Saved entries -
=== Section Start ===

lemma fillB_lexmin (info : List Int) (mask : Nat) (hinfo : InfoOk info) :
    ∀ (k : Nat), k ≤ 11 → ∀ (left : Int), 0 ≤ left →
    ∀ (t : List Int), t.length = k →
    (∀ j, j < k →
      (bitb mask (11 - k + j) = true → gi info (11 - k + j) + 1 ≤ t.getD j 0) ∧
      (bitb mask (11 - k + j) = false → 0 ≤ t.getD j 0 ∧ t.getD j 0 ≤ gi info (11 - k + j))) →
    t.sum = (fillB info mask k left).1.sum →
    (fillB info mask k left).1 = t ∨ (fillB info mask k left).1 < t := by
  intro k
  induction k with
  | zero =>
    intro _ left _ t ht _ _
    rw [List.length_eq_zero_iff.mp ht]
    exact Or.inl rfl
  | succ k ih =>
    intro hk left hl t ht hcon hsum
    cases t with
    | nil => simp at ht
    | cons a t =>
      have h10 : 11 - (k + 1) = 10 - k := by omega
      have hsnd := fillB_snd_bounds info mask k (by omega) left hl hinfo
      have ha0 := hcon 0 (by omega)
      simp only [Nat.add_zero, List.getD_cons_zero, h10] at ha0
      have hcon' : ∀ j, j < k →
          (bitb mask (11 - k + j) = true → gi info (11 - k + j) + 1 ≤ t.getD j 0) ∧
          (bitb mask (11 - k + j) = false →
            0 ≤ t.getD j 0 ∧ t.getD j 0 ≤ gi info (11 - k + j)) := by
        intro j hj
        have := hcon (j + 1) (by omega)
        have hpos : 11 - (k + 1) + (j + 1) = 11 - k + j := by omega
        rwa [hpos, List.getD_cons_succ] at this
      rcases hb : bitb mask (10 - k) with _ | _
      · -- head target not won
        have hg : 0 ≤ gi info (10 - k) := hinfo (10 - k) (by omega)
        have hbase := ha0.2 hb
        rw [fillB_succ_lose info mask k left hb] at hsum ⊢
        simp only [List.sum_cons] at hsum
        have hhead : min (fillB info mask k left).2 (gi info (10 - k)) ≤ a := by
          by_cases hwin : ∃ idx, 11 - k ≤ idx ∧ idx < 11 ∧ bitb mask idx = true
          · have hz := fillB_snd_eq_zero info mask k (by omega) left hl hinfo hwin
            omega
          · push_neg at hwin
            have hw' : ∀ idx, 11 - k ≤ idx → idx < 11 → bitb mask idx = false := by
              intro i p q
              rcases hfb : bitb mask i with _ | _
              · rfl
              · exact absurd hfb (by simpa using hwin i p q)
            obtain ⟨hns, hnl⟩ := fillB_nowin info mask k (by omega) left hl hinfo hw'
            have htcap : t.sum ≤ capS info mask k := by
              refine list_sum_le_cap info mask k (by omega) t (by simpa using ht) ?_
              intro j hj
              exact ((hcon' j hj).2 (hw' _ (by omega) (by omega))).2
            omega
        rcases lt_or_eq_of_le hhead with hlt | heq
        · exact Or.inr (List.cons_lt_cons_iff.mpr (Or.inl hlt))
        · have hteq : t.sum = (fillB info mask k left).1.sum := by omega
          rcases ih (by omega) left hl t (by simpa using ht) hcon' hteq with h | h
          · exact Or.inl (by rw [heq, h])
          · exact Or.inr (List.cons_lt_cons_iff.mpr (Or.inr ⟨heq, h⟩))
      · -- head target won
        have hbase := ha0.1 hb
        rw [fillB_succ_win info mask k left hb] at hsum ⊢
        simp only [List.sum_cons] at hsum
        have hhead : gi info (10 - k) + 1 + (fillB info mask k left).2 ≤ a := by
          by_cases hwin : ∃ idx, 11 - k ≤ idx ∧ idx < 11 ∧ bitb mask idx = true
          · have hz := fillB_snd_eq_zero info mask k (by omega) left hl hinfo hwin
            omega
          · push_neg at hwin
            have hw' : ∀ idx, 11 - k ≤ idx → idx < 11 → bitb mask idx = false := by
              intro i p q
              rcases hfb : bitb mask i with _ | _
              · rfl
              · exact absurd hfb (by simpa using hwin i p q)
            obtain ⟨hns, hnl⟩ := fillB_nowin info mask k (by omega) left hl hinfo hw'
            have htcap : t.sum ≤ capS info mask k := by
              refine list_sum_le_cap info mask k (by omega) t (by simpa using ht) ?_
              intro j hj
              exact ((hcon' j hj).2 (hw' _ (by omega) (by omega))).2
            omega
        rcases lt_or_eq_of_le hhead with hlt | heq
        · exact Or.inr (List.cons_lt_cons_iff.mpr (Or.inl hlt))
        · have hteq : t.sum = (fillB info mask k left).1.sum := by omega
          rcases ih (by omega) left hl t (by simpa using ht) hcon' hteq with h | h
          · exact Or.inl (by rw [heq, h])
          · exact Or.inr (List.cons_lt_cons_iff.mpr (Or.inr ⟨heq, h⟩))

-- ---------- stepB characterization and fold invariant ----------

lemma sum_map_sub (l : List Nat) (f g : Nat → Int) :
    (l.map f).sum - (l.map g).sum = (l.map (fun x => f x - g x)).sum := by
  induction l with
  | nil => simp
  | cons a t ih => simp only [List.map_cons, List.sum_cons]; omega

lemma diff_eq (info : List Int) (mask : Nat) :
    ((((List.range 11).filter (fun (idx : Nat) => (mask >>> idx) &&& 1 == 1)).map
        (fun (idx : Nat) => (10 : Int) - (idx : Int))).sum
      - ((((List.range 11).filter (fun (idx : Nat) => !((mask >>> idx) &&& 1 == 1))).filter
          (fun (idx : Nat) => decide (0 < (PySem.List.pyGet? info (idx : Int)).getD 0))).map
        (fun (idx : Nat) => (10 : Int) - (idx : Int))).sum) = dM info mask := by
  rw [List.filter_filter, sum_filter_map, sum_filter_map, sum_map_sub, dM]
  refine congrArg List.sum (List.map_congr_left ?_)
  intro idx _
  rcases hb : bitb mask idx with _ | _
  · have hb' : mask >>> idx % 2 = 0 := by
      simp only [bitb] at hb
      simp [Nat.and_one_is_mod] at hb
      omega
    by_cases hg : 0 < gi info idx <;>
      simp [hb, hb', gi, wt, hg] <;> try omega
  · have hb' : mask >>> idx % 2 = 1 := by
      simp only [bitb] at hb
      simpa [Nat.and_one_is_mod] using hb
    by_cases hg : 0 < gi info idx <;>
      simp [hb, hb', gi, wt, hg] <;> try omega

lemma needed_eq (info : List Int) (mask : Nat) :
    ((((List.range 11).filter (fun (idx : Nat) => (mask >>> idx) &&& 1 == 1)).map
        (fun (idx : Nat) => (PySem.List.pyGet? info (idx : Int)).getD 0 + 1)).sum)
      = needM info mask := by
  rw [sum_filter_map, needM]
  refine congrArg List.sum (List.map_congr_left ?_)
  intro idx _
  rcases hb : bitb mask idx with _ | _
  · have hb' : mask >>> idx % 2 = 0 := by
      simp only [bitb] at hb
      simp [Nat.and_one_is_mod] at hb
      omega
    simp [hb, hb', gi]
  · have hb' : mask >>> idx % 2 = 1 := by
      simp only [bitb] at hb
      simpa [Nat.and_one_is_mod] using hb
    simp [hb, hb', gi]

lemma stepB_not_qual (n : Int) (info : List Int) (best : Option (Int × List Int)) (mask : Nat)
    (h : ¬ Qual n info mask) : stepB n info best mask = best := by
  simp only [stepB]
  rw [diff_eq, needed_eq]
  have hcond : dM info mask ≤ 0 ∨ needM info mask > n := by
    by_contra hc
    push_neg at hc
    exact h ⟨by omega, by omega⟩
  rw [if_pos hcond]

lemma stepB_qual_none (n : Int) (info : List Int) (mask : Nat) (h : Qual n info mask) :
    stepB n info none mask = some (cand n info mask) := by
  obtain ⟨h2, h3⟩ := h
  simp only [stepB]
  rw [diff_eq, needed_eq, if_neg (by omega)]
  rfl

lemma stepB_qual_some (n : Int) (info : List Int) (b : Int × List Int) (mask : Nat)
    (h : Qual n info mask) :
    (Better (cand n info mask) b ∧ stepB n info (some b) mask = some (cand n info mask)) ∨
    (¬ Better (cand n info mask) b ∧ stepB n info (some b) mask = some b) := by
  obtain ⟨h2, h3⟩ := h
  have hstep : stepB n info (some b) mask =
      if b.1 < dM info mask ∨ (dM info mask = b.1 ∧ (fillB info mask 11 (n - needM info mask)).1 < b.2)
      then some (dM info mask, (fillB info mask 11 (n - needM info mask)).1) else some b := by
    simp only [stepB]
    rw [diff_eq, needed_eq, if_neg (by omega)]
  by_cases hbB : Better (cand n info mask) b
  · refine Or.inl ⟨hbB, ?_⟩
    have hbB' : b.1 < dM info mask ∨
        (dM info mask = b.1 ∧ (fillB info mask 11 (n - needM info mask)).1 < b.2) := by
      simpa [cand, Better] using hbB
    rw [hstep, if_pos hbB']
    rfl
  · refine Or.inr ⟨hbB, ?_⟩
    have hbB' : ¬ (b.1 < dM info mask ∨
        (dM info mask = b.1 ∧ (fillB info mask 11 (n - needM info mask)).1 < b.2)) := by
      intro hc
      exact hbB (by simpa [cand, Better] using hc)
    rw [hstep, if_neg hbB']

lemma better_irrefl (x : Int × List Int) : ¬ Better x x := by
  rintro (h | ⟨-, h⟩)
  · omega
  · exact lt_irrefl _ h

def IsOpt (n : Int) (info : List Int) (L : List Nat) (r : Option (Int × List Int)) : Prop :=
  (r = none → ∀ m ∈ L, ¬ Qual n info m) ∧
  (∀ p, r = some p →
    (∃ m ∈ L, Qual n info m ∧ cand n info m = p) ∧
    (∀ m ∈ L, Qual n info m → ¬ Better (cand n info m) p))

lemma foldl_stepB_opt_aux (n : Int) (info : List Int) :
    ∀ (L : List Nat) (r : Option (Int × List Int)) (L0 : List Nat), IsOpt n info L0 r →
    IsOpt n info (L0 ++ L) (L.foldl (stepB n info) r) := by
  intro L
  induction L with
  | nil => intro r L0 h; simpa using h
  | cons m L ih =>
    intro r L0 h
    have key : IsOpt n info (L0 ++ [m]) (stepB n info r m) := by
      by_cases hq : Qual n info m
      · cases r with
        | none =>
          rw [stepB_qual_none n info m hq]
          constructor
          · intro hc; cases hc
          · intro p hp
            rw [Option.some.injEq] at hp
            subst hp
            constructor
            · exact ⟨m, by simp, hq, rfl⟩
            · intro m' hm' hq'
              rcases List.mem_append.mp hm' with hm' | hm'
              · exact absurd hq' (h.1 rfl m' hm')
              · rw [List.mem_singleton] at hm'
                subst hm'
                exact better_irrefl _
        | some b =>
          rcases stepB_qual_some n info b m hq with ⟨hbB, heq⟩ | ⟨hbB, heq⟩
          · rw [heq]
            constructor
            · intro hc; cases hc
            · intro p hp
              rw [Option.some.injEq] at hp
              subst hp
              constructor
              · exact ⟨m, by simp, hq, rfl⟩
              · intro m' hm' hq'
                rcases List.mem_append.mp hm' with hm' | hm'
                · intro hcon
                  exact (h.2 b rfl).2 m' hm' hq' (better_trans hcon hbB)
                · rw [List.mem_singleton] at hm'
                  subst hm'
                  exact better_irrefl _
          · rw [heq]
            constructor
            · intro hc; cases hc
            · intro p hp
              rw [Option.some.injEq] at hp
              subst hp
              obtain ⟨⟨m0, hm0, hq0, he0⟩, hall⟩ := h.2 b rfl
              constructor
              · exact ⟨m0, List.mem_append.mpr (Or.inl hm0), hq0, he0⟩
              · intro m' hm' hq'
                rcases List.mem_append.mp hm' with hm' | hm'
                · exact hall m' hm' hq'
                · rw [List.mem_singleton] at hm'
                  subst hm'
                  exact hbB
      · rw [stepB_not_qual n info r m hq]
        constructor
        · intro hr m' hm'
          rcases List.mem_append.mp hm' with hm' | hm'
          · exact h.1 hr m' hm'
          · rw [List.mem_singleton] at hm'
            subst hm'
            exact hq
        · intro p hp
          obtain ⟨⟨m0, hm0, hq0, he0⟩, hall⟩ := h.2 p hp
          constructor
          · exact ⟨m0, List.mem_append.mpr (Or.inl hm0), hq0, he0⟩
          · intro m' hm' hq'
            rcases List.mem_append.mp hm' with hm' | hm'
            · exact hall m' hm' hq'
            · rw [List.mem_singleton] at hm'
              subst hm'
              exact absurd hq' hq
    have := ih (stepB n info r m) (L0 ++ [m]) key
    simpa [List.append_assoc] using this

=== Section End ===
=== Section Start ===

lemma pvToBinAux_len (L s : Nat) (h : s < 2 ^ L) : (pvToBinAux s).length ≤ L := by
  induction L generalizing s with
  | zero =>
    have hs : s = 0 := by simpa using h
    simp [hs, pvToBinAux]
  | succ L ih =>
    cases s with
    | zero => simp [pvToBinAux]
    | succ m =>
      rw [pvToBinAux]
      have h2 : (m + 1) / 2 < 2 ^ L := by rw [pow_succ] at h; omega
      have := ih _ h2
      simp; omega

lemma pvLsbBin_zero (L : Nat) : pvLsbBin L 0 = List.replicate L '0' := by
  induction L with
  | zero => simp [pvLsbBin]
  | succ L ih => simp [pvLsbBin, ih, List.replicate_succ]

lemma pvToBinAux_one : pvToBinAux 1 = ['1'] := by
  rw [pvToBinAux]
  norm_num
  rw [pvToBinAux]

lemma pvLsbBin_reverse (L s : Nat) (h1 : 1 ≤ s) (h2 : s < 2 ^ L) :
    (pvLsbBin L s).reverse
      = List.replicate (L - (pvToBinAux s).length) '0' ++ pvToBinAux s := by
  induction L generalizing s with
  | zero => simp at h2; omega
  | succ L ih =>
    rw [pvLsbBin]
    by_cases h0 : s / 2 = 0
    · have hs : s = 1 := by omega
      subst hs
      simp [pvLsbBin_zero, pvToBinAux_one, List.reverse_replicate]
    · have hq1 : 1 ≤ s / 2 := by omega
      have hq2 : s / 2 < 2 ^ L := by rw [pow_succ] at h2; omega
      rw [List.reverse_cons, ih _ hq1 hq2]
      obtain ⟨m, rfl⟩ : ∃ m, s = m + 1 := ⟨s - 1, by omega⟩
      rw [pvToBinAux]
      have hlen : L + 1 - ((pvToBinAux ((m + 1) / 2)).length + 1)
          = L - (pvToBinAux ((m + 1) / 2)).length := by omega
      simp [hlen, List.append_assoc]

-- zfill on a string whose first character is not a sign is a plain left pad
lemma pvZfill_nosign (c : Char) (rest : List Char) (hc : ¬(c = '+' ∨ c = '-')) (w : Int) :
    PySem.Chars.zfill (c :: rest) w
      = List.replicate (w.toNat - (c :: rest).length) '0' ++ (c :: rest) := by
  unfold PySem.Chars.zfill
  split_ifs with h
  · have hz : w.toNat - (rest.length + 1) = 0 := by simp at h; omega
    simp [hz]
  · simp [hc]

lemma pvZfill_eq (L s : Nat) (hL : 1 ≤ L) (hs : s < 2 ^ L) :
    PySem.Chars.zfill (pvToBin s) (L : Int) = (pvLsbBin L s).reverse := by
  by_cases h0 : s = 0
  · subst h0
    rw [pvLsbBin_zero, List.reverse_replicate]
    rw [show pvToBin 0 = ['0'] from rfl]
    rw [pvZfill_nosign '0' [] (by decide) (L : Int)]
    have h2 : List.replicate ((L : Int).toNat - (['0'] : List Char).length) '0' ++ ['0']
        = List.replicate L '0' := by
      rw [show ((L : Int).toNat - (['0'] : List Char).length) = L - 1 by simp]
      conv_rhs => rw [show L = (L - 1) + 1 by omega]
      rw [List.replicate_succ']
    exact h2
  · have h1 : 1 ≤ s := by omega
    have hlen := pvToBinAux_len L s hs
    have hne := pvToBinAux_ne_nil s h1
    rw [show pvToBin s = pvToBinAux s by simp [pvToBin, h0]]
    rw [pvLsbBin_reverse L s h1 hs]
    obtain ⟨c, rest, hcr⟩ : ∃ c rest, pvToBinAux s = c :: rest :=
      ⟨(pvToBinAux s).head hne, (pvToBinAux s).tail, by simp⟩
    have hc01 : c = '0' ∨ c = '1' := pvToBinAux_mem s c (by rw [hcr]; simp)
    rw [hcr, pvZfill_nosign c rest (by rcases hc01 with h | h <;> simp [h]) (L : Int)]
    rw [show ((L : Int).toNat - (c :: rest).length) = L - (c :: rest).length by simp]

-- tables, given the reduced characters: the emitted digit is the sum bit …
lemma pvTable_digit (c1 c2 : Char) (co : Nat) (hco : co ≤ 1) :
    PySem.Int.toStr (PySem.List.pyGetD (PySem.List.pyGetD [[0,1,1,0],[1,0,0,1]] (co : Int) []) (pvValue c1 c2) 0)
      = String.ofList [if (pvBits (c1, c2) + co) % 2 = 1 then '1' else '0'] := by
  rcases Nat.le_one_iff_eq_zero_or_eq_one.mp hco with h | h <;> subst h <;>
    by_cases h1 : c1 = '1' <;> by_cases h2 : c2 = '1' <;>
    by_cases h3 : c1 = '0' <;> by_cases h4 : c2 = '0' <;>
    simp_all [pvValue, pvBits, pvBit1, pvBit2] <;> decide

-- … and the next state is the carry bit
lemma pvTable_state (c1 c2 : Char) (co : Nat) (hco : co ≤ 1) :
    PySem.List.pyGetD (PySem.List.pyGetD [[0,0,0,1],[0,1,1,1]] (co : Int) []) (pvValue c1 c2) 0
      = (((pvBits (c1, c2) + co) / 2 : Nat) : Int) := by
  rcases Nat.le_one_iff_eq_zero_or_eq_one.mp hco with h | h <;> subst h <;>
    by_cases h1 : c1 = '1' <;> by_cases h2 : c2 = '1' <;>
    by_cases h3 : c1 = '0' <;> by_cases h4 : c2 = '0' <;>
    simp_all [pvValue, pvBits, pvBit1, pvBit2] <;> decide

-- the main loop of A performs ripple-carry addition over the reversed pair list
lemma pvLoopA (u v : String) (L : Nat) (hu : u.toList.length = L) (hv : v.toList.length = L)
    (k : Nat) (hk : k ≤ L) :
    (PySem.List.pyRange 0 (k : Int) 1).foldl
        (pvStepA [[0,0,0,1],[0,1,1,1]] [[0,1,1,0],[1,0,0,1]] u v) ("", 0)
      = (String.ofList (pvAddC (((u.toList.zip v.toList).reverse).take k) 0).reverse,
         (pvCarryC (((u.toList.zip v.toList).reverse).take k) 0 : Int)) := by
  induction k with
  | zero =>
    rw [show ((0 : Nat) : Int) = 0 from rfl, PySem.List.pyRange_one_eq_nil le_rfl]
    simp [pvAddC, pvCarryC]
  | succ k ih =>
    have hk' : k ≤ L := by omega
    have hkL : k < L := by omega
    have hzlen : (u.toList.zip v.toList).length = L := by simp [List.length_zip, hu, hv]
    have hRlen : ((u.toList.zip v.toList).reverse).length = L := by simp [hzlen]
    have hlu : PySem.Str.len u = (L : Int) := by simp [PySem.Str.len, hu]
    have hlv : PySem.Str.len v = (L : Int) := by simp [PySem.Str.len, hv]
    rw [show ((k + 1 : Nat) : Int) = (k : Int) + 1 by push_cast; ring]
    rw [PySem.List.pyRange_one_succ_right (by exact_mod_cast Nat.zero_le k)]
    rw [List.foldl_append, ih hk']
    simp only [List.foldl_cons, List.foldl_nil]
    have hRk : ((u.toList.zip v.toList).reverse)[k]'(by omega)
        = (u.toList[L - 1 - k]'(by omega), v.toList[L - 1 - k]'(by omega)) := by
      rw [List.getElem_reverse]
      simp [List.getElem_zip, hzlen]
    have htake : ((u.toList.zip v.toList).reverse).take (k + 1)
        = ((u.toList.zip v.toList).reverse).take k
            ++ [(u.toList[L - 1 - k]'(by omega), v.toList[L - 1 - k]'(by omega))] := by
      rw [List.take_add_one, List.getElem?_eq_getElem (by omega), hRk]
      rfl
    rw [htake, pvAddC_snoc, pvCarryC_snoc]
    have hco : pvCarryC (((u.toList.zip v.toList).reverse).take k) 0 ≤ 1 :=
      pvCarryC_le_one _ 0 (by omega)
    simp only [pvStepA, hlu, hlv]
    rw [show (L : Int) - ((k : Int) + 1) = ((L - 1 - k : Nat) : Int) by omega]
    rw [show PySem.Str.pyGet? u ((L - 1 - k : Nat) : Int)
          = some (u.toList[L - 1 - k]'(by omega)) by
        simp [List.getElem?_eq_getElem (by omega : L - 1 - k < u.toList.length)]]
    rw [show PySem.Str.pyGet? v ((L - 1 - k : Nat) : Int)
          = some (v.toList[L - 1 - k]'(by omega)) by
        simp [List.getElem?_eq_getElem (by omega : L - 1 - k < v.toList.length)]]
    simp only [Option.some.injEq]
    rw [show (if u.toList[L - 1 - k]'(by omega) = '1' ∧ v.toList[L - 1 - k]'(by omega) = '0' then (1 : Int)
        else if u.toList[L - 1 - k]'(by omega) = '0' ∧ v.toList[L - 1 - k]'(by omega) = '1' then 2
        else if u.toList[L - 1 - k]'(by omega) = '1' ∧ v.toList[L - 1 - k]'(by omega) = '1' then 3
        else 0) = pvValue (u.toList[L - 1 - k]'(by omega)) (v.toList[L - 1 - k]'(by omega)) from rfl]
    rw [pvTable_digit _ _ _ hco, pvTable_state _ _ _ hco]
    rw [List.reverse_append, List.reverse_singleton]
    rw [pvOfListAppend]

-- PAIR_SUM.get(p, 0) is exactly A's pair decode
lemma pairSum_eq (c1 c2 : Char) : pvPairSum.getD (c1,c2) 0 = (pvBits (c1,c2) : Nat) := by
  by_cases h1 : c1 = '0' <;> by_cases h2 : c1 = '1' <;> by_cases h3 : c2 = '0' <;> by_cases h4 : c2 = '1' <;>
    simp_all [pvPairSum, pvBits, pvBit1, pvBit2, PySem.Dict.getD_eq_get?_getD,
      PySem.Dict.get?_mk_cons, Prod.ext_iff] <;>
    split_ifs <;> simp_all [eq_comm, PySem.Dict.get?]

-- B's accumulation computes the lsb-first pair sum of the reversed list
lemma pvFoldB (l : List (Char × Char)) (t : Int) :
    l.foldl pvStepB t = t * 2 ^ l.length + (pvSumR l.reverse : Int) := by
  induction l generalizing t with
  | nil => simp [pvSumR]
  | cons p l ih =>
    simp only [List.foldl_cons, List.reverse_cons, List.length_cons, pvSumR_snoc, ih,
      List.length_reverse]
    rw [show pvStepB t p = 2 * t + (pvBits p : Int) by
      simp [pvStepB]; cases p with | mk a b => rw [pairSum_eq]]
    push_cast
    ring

=== Section End ===

Task directions -
Where does "toNat" occur in the data? Copy each line that has it.

Your solution -
      = List.replicate (w.toNat - (c :: rest).length) '0' ++ (c :: rest) := by
  · have hz : w.toNat - (rest.length + 1) = 0 := by simp at h; omega
    have h2 : List.replicate ((L : Int).toNat - (['0'] : List Char).length) '0' ++ ['0']
      rw [show ((L : Int).toNat - (['0'] : List Char).length) = L - 1 by simp]
    rw [show ((L : Int).toNat - (c :: rest).length) = L - (c :: rest).length by simp]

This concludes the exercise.